» Action item:
Your task is to copy every line of the entries that contains "domain".

» Collected data:

-- pv_equiv track=rewrite | github.com/Tducdz/Code | Codeptit/Python/Thuchanh/mahoa3.py | drm_encode
-- ===== SOURCE A (Python) =====
-- def char_value(c):
--     return ord(c) - ord('A')
--
-- def rotate_string(s, rotate_value):
--     rotated = ""
--     for ch in s:
--         new_char = chr((char_value(ch) + rotate_value) % 26 + ord('A'))
--         rotated += new_char
--     return rotated
--
-- def merge_strings(s1, s2):
--     merged = ""
--     for i in range(len(s1)):
--         new_char = chr((char_value(s1[i]) + char_value(s2[i])) % 26 + ord('A'))
--         merged += new_char
--     return merged
--
-- def drm_encode(s):
--     n = len(s) // 2
--     left = s[:n]
--     right = s[n:]
--
--     rotate_left_value = sum(char_value(ch) for ch in left)
--     rotate_right_value = sum(char_value(ch) for ch in right)
--
--     rotated_left = rotate_string(left, rotate_left_value)
--     rotated_right = rotate_string(right, rotate_right_value)
--
--     result = merge_strings(rotated_left, rotated_right)
--
--     return result
-- ===== SOURCE B (Python) =====
-- def drm_encode(s):
--     n = len(s) // 2
--     total = sum(ord(ch) - 65 for ch in s)
--     return ''.join(chr((ord(s[i]) + ord(s[n + i]) - 130 + total) % 26 + 65) for i in range(n))
-- ===== Notes on version B (the rewrite author's own statement) =====
-- stated objective: simpler
-- what changed: Replaced the three passes (rotate left half, rotate right half, merge) by one total-sum pass plus a single fused per-index formula using (a%26+b%26)%26 == (a+b)%26; the odd-length trailing char still contributes only to the sum.
import Mathlib
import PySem

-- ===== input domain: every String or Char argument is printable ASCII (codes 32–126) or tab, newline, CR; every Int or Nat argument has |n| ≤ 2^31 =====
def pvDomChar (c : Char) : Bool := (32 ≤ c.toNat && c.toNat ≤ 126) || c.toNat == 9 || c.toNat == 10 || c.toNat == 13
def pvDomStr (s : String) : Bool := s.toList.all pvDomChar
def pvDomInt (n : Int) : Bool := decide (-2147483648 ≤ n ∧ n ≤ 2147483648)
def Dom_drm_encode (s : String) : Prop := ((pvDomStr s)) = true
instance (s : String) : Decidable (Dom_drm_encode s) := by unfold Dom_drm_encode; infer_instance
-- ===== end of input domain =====

-- B fuses A's three passes (rotate each half by its digit sum, then merge) into one
-- whole-string sum plus a single per-index formula; objective: simpler.

-- ===== PORT A =====
def charValue (c : Char) : Int := (c.toNat : Int) - 65

def rotateString (s : List Char) (rotateValue : Int) : List Char :=
  s.foldl (fun rotated ch =>
    rotated ++ [Char.ofNat ((PySem.Int.mod (charValue ch + rotateValue) 26) + 65).toNat]) []

-- s1[i] / s2[i]: index i < len(s1) ≤ len(s2) at every call site, so in-range getD is exact
def mergeStrings (s1 s2 : List Char) : List Char :=
  (List.range s1.length).foldl (fun merged i =>
    merged ++ [Char.ofNat ((PySem.Int.mod (charValue (s1.getD i 'A') + charValue (s2.getD i 'A')) 26) + 65).toNat]) []

def drm_encode (s : String) : String :=
  let l := s.toList
  let n := l.length / 2           -- len(s) // 2, nonnegative so Nat division is exact
  let left := PySem.List.slice l none (some (n : Int))
  let right := PySem.List.slice l (some (n : Int)) none
  let rotateLeftValue := left.foldl (fun a ch => a + charValue ch) 0
  let rotateRightValue := right.foldl (fun a ch => a + charValue ch) 0
  String.mk (mergeStrings (rotateString left rotateLeftValue) (rotateString right rotateRightValue))

-- ===== PORT B =====
def drm_encode_alt (s : String) : String :=
  let l := s.toList
  let n := l.length / 2
  let total := l.foldl (fun a ch => a + ((ch.toNat : Int) - 65)) 0
  String.mk ((List.range n).map (fun i =>
    Char.ofNat ((PySem.Int.mod (((l.getD i 'A').toNat : Int) + ((l.getD (n + i) 'A').toNat : Int) - 130 + total) 26) + 65).toNat))

-- ===== PRECONDITION & SPEC =====
def Spec_drm_encode (s : String) (out : String) : Prop := out = drm_encode_alt s
instance (s : String) (out : String) : Decidable (Spec_drm_encode s out) := by unfold Spec_drm_encode; infer_instance

-- ===== CLAIM (what is proved, stated in full; the proofs are below) =====
def Claim_equal_drm_encode : Prop := ∀ (s : String), Dom_drm_encode s → Spec_drm_encode s (drm_encode s)

-- ===== LEMMAS AND PROOFS =====

theorem foldl_append_singleton {α β : Type} (f : α → β) :
    ∀ (xs : List α) (init : List β),
      xs.foldl (fun acc x => acc ++ [f x]) init = init ++ xs.map f := by
  intro xs
  induction xs with
  | nil => simp
  | cons x xs ih => intro init; simp [List.foldl_cons, ih]

theorem foldl_add_sum (g : Char → Int) :
    ∀ (xs : List Char) (x : Int),
      xs.foldl (fun a c => a + g c) x = x + (xs.map g).sum := by
  intro xs
  induction xs with
  | nil => simp
  | cons c cs ih => intro x; simp [List.foldl_cons, ih]; ring

theorem rotateString_eq_map (s : List Char) (r : Int) :
    rotateString s r = s.map (fun ch => Char.ofNat ((PySem.Int.mod (charValue ch + r) 26) + 65).toNat) := by
  simpa [rotateString] using foldl_append_singleton
    (fun ch => Char.ofNat ((PySem.Int.mod (charValue ch + r) 26) + 65).toNat) s []

theorem mergeStrings_eq_map (s1 s2 : List Char) :
    mergeStrings s1 s2 = (List.range s1.length).map (fun i =>
      Char.ofNat ((PySem.Int.mod (charValue (s1.getD i 'A') + charValue (s2.getD i 'A')) 26) + 65).toNat) := by
  simpa [mergeStrings] using foldl_append_singleton
    (fun i => Char.ofNat ((PySem.Int.mod (charValue (s1.getD i 'A') + charValue (s2.getD i 'A')) 26) + 65).toNat)
    (List.range s1.length) []

theorem charValue_enc (x : Int) :
    charValue (Char.ofNat ((PySem.Int.mod x 26) + 65).toNat) = PySem.Int.mod x 26 := by
  have h0 : (0 : Int) ≤ PySem.Int.mod x 26 := PySem.Int.mod_nonneg x (by norm_num)
  have h1 : PySem.Int.mod x 26 < 26 := PySem.Int.mod_lt x (by norm_num)
  have hv : (((PySem.Int.mod x 26) + 65).toNat).isValidChar := by
    unfold Nat.isValidChar
    left; omega
  simp only [charValue, Char.toNat_ofNat, if_pos hv]
  omega

theorem enc_add_mod (a b : Int) :
    Char.ofNat ((PySem.Int.mod (PySem.Int.mod a 26 + PySem.Int.mod b 26) 26) + 65).toNat
      = Char.ofNat ((PySem.Int.mod (a + b) 26) + 65).toNat := by
  have hm : ∀ x : Int, PySem.Int.mod x 26 = x % 26 := fun x =>
    PySem.Int.mod_eq_emod_of_pos (by norm_num)
  simp only [hm]
  rw [← Int.add_emod]

theorem drm_encode_spec_aux (s : String) : drm_encode s = drm_encode_alt s := by
  simp only [drm_encode, drm_encode_alt]
  set l := s.toList with hl
  set n := l.length / 2 with hn
  have hleft : PySem.List.slice l none (some (n : Int)) = l.take n :=
    PySem.List.slice_to_natCast l n
  have hright : PySem.List.slice l (some (n : Int)) none = l.drop n :=
    PySem.List.slice_from_natCast l n
  rw [hleft, hright, rotateString_eq_map, rotateString_eq_map, mergeStrings_eq_map]
  have hnlen : n ≤ l.length := by omega
  have hlenL : (l.take n).length = n := by simp [List.length_take]; omega
  -- the total sum splits as left-sum + right-sum
  have hsplit : l = l.take n ++ l.drop n := (List.take_append_drop n l).symm
  have htot : l.foldl (fun a ch => a + ((ch.toNat : Int) - 65)) 0
      = ((l.take n).map charValue).sum + ((l.drop n).map charValue).sum := by
    rw [foldl_add_sum (fun ch => ((ch.toNat : Int) - 65)) l 0]
    conv_lhs => rw [hsplit]
    simp only [List.map_append, List.sum_append, zero_add]
    rfl
  rw [foldl_add_sum charValue _ 0, foldl_add_sum charValue _ 0, htot]
  simp only [List.length_map, hlenL]
  congr 1
  apply List.map_congr_left
  intro i hi
  have hin : i < n := List.mem_range.mp hi
  have hiL : i < (l.take n).length := by omega
  have hiR : i < (l.drop n).length := by
    simp [List.length_drop]; omega
  have hgL : ((l.take n).map (fun ch => Char.ofNat ((PySem.Int.mod (charValue ch + (0 + ((l.take n).map charValue).sum)) 26) + 65).toNat)).getD i 'A'
      = Char.ofNat ((PySem.Int.mod (charValue ((l.take n).getD i 'A') + (0 + ((l.take n).map charValue).sum)) 26) + 65).toNat := by
    rw [List.getD_eq_getElem _ _ (by simpa using hiL), List.getElem_map,
        List.getD_eq_getElem _ _ hiL]
  have hgR : ((l.drop n).map (fun ch => Char.ofNat ((PySem.Int.mod (charValue ch + (0 + ((l.drop n).map charValue).sum)) 26) + 65).toNat)).getD i 'A'
      = Char.ofNat ((PySem.Int.mod (charValue ((l.drop n).getD i 'A') + (0 + ((l.drop n).map charValue).sum)) 26) + 65).toNat := by
    rw [List.getD_eq_getElem _ _ (by simpa using hiR), List.getElem_map,
        List.getD_eq_getElem _ _ hiR]
  rw [hgL, hgR, charValue_enc, charValue_enc]
  -- relate B's flat indexing to the halves
  have hBi : l.getD i 'A' = (l.take n).getD i 'A' := by
    rw [List.getD_eq_getElem _ _ (by omega : i < l.length),
        List.getD_eq_getElem _ _ hiL, List.getElem_take]
  have hBni : l.getD (n + i) 'A' = (l.drop n).getD i 'A' := by
    rw [List.getD_eq_getElem _ _ (by omega : n + i < l.length),
        List.getD_eq_getElem _ _ hiR, List.getElem_drop]
  rw [hBi, hBni, enc_add_mod]
  -- the remaining mod arguments are equal by unfolding charValue and rearranging
  congr 2
  simp only [charValue]
  ring

-- ===== VERDICT (by name: the statement is the Claim_ definition above) =====
theorem drm_encode_spec : Claim_equal_drm_encode := by
  intro s _
  exact drm_encode_spec_aux s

» Solution for this problem:
-- ===== input domain: every String or Char argument is printable ASCII (codes 32–126) or tab, newline, CR; every Int or Nat argument has |n| ≤ 2^31 =====
-- ===== end of input domain =====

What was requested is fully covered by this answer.